╭──

-- pv_equiv track=rewrite | github.com/pdxgx/neoepiscope | vcfParser.py | make_mute_seq
-- ===== SOURCE A (Python) =====
-- def make_mute_seq(orig_seq, mute_locs):
--     mute_seq = ""
--     for ind in range(len(orig_seq)):
--         if ind in mute_locs:
--             mute_seq += mute_locs[ind]
--         else:
--             mute_seq += orig_seq[ind]
--     return mute_seq
-- ===== SOURCE B (Python) =====
-- def make_mute_seq(orig_seq, mute_locs):
--     buf = list(orig_seq)
--     for k, v in mute_locs.items():
--         if 0 <= k < len(buf):
--             buf[k] = v
--     return ''.join(buf)
-- ===== Notes on version B (the rewrite author's own statement) =====
-- stated objective: alternative
-- what changed: Instead of scanning every index and doing a dict membership test plus lookup per position while growing a string, B copies the sequence into a list buffer once, patches only the dict's own entries (ignoring keys outside the index range, as A's membership test does), and joins.
import Mathlib
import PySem

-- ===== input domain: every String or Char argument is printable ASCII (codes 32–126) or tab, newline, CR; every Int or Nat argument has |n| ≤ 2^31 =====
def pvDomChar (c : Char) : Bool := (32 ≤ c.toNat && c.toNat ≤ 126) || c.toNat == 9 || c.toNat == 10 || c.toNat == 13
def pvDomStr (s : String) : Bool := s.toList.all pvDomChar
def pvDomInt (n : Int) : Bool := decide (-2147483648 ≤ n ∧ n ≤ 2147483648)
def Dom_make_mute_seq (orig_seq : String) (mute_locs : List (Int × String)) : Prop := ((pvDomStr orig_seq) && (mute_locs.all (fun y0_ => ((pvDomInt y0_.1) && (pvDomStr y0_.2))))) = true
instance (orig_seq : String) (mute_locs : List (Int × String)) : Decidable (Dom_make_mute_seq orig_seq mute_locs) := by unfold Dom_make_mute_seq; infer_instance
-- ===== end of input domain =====

-- B replaces A's per-index membership-test-and-append scan by a copy-once buffer patched at the dict's own keys; alternative decomposition, same cost.


-- ===== PORT A =====
-- for ind in range(len(orig_seq)): if ind in mute_locs: out += mute_locs[ind] else: out += orig_seq[ind]
-- (the dict argument is represented as its association list; PySem.Dict.ofList rebuilds the dict)
def make_mute_seq (orig_seq : String) (mute_locs : List (Int × String)) : String :=
  let d : PySem.Dict Int String := PySem.Dict.ofList mute_locs
  (PySem.List.pyRange 0 (PySem.Str.len orig_seq) 1).foldl
    (fun mute_seq ind =>
      if d.contains ind then mute_seq ++ d.getD ind ""
      else mute_seq ++ String.ofList [(PySem.Str.pyGet? orig_seq ind).getD ' '])  -- index always in range: getD never hit
    ""

-- ===== PORT B =====
-- buf = list(orig_seq); for k, v in mute_locs.items(): if 0 <= k < len(buf): buf[k] = v; return ''.join(buf)
def make_mute_seq_alt (orig_seq : String) (mute_locs : List (Int × String)) : String :=
  let d : PySem.Dict Int String := PySem.Dict.ofList mute_locs
  let buf0 : List String := orig_seq.toList.map (fun c => String.ofList [c])
  let buf := d.items.foldl
    (fun buf kv => if 0 ≤ kv.1 ∧ kv.1 < (buf.length : Int) then buf.set kv.1.toNat kv.2 else buf)
    buf0
  PySem.Str.join "" buf

-- ===== PRECONDITION & SPEC =====
def Spec_make_mute_seq (orig_seq : String) (mute_locs : List (Int × String)) (out : String) : Prop := out = make_mute_seq_alt orig_seq mute_locs
instance (orig_seq : String) (mute_locs : List (Int × String)) (out : String) : Decidable (Spec_make_mute_seq orig_seq mute_locs out) := by unfold Spec_make_mute_seq; infer_instance

-- ===== CLAIM (what is proved, stated in full; the proofs are below) =====
def Claim_equal_make_mute_seq : Prop := ∀ (orig_seq : String) (mute_locs : List (Int × String)), Dom_make_mute_seq orig_seq mute_locs → Spec_make_mute_seq orig_seq mute_locs (make_mute_seq orig_seq mute_locs)

-- ===== LEMMAS AND PROOFS =====

-- A string-append fold flattens (the String counterpart of PySem.List.foldl_append_eq_flatMap).
theorem strfold_toList (l : List Int) (f : Int → String) (a : String) :
    (l.foldl (fun acc x => acc ++ f x) a).toList = a.toList ++ l.flatMap (fun x => (f x).toList) := by
  induction l generalizing a with
  | nil => simp
  | cons h t ih => simp [ih, String.toList_append]

-- Element k of the patched buffer: the dict's value at k when present (and in range), else the original cell.
theorem patch_getElem? (ps : List (Int × String)) (hnd : (ps.map Prod.fst).Nodup)
    (buf : List String) (k : Nat) :
    (ps.foldl (fun buf kv => if 0 ≤ kv.1 ∧ kv.1 < (buf.length : Int) then buf.set kv.1.toNat kv.2 else buf) buf)[k]?
      = match (PySem.Dict.mk ps).get? (k : Int) with
        | some v => (buf.set k v)[k]?
        | none => buf[k]? := by
  induction ps generalizing buf with
  | nil => rfl
  | cons p t ih =>
    obtain ⟨a, v⟩ := p
    simp only [List.map_cons, List.nodup_cons] at hnd
    simp only [List.foldl_cons, PySem.Dict.get?_mk_cons]
    by_cases hak : a = (k : Int)
    · subst hak
      have hnone : (PySem.Dict.mk t).get? (k : Int) = none := by
        rcases h : (PySem.Dict.mk t).get? (k : Int) with _ | w
        · rfl
        · have hmem : (k : Int) ∈ t.map Prod.fst := by
            simpa [PySem.Dict.keys] using
              PySem.Dict.mem_keys_of_mem_items _ (PySem.Dict.mem_items_of_get?_eq_some _ h)
          exact absurd hmem hnd.1
      rw [ih hnd.2]
      simp only [hnone]
      by_cases hk : k < buf.length
      · have hcond : (0 ≤ (k : Int) ∧ (k : Int) < (buf.length : Int)) :=
          ⟨Int.natCast_nonneg k, by exact_mod_cast hk⟩
        simp [hk]
      · have hcond : ¬ (0 ≤ (k : Int) ∧ (k : Int) < (buf.length : Int)) := by omega
        rw [if_neg hcond]
        simp [hk]
    · have hne : (a == (k : Int)) = false := by simpa using hak
      rw [hne]
      simp only [Bool.false_eq_true, if_false]
      rw [ih hnd.2]
      by_cases hcond : 0 ≤ a ∧ a < (buf.length : Int)
      · rw [if_pos hcond]
        have hank : a.toNat ≠ k := fun h => hak (by omega)
        rcases h : (PySem.Dict.mk t).get? (k : Int) with _ | w
        · simp [hank]
        · simp [List.getElem?_set]
      · rw [if_neg hcond]

-- ''.join(parts) is the flattening of the parts.
theorem join_empty_toList (parts : List String) :
    (PySem.Str.join "" parts).toList = parts.flatMap String.toList := by
  have h : ∀ ps : List (List Char), PySem.Chars.join [] ps = ps.flatten := by
    intro ps
    induction ps with
    | nil => rfl
    | cons h t ih =>
      cases t with
      | nil => simp [PySem.Chars.join, List.intercalate]
      | cons h2 t2 => simp_all [PySem.Chars.join, List.intercalate, List.intersperse]
  simp only [PySem.Str.toList_join, String.toList_empty, h, List.flatMap_def]

theorem make_mute_seq_eq_alt (orig_seq : String) (mute_locs : List (Int × String)) :
    make_mute_seq orig_seq mute_locs = make_mute_seq_alt orig_seq mute_locs := by
  apply String.toList_injective
  simp only [make_mute_seq, make_mute_seq_alt]
  have hfun : (fun (mute_seq : String) (ind : Int) =>
      if (PySem.Dict.ofList (κ := Int) (ν := String) mute_locs).contains ind = true then
        mute_seq ++ (PySem.Dict.ofList (κ := Int) (ν := String) mute_locs).getD ind ""
      else mute_seq ++ String.ofList [(PySem.Str.pyGet? orig_seq ind).getD ' '])
      = (fun mute_seq ind => mute_seq ++
          (if (PySem.Dict.ofList (κ := Int) (ν := String) mute_locs).contains ind = true then
            (PySem.Dict.ofList (κ := Int) (ν := String) mute_locs).getD ind ""
          else String.ofList [(PySem.Str.pyGet? orig_seq ind).getD ' '])) := by
    funext a i; split <;> rfl
  rw [hfun, strfold_toList, join_empty_toList]
  have hnd : ((PySem.Dict.ofList (κ := Int) (ν := String) mute_locs).items.map Prod.fst).Nodup := by
    simpa [PySem.Dict.keys] using PySem.Dict.nodup_keys_ofList (κ := Int) (ν := String) mute_locs
  simp only [String.toList_empty, List.nil_append]
  rw [PySem.Str.len_eq, PySem.List.pyRange_one]
  have hlen0 : ((orig_seq.toList.length : Int) - 0).toNat = orig_seq.toList.length := by simp
  rw [hlen0, List.flatMap_map]
  -- the patched buffer, written as a map over the index range
  have hbuf : (PySem.Dict.ofList (κ := Int) (ν := String) mute_locs).items.foldl
      (fun buf kv => if 0 ≤ kv.1 ∧ kv.1 < (buf.length : Int) then buf.set kv.1.toNat kv.2 else buf)
      (orig_seq.toList.map (fun c => String.ofList [c]))
      = (List.range orig_seq.toList.length).map (fun (k : Nat) =>
          match (PySem.Dict.ofList (κ := Int) (ν := String) mute_locs).get? ((k : Nat) : Int) with
          | some v => v
          | none => String.ofList [orig_seq.toList.getD k ' ']) := by
    apply List.ext_getElem?
    intro k
    rw [patch_getElem? _ hnd _ k]
    rcases h : (PySem.Dict.ofList (κ := Int) (ν := String) mute_locs).get? ((k : Nat) : Int) with _ | w
    · by_cases hk : k < orig_seq.toList.length
      · simp only [List.getElem?_map]
        rw [List.getElem?_range hk, List.getElem?_eq_getElem hk]
        simp [h, List.getD, List.getElem?_eq_getElem hk]
      · rw [List.getElem?_eq_none (by simpa using Nat.le_of_not_lt hk),
          List.getElem?_eq_none (by simpa using Nat.le_of_not_lt hk)]
    · dsimp only
      by_cases hk : k < orig_seq.toList.length
      · rw [List.getElem?_set_self (by simpa using hk)]
        simp only [List.getElem?_map]
        rw [List.getElem?_range hk]
        simp [h]
      · rw [List.getElem?_eq_none (by simpa using Nat.le_of_not_lt hk)]
        exact (List.getElem?_eq_none (by simpa using Nat.le_of_not_lt hk)).symm
  rw [hbuf, List.flatMap_map]
  simp only [List.flatMap_def]
  apply congrArg List.flatten
  apply List.map_congr_left
  intro k hk
  have hk' : k < orig_seq.toList.length := List.mem_range.mp hk
  rcases h : (PySem.Dict.ofList (κ := Int) (ν := String) mute_locs).get? (k : Int) with _ | w
  · have hc : (PySem.Dict.ofList (κ := Int) (ν := String) mute_locs).contains ((k : Nat) : Int) = false := by
      rw [PySem.Dict.contains_eq_isSome_get?]; simp [h]
    simp [hc, List.getD_eq_getElem?_getD, List.getElem?_eq_getElem hk']
  · have hc : (PySem.Dict.ofList (κ := Int) (ν := String) mute_locs).contains ((k : Nat) : Int) = true := by
      rw [PySem.Dict.contains_eq_isSome_get?]; simp [h]
    simp [hc, h, PySem.Dict.getD_eq_get?_getD]

-- ===== VERDICT (by name: the statement is the Claim_ definition above) =====
theorem make_mute_seq_spec : Claim_equal_make_mute_seq := by
  intro orig_seq mute_locs _
  unfold Spec_make_mute_seq
  exact make_mute_seq_eq_alt orig_seq mute_locs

╰──

ABOUT THIS EXERCISE
Set down, unchanged, only those lines above that fall between the line with "theorem patch_getElem? (ps" and the line with "buf[k]? := by", the two end lines included.

SOLVED PROBLEM
theorem patch_getElem? (ps : List (Int × String)) (hnd : (ps.map Prod.fst).Nodup)
    (buf : List String) (k : Nat) :
    (ps.foldl (fun buf kv => if 0 ≤ kv.1 ∧ kv.1 < (buf.length : Int) then buf.set kv.1.toNat kv.2 else buf) buf)[k]?
      = match (PySem.Dict.mk ps).get? (k : Int) with
        | some v => (buf.set k v)[k]?
        | none => buf[k]? := by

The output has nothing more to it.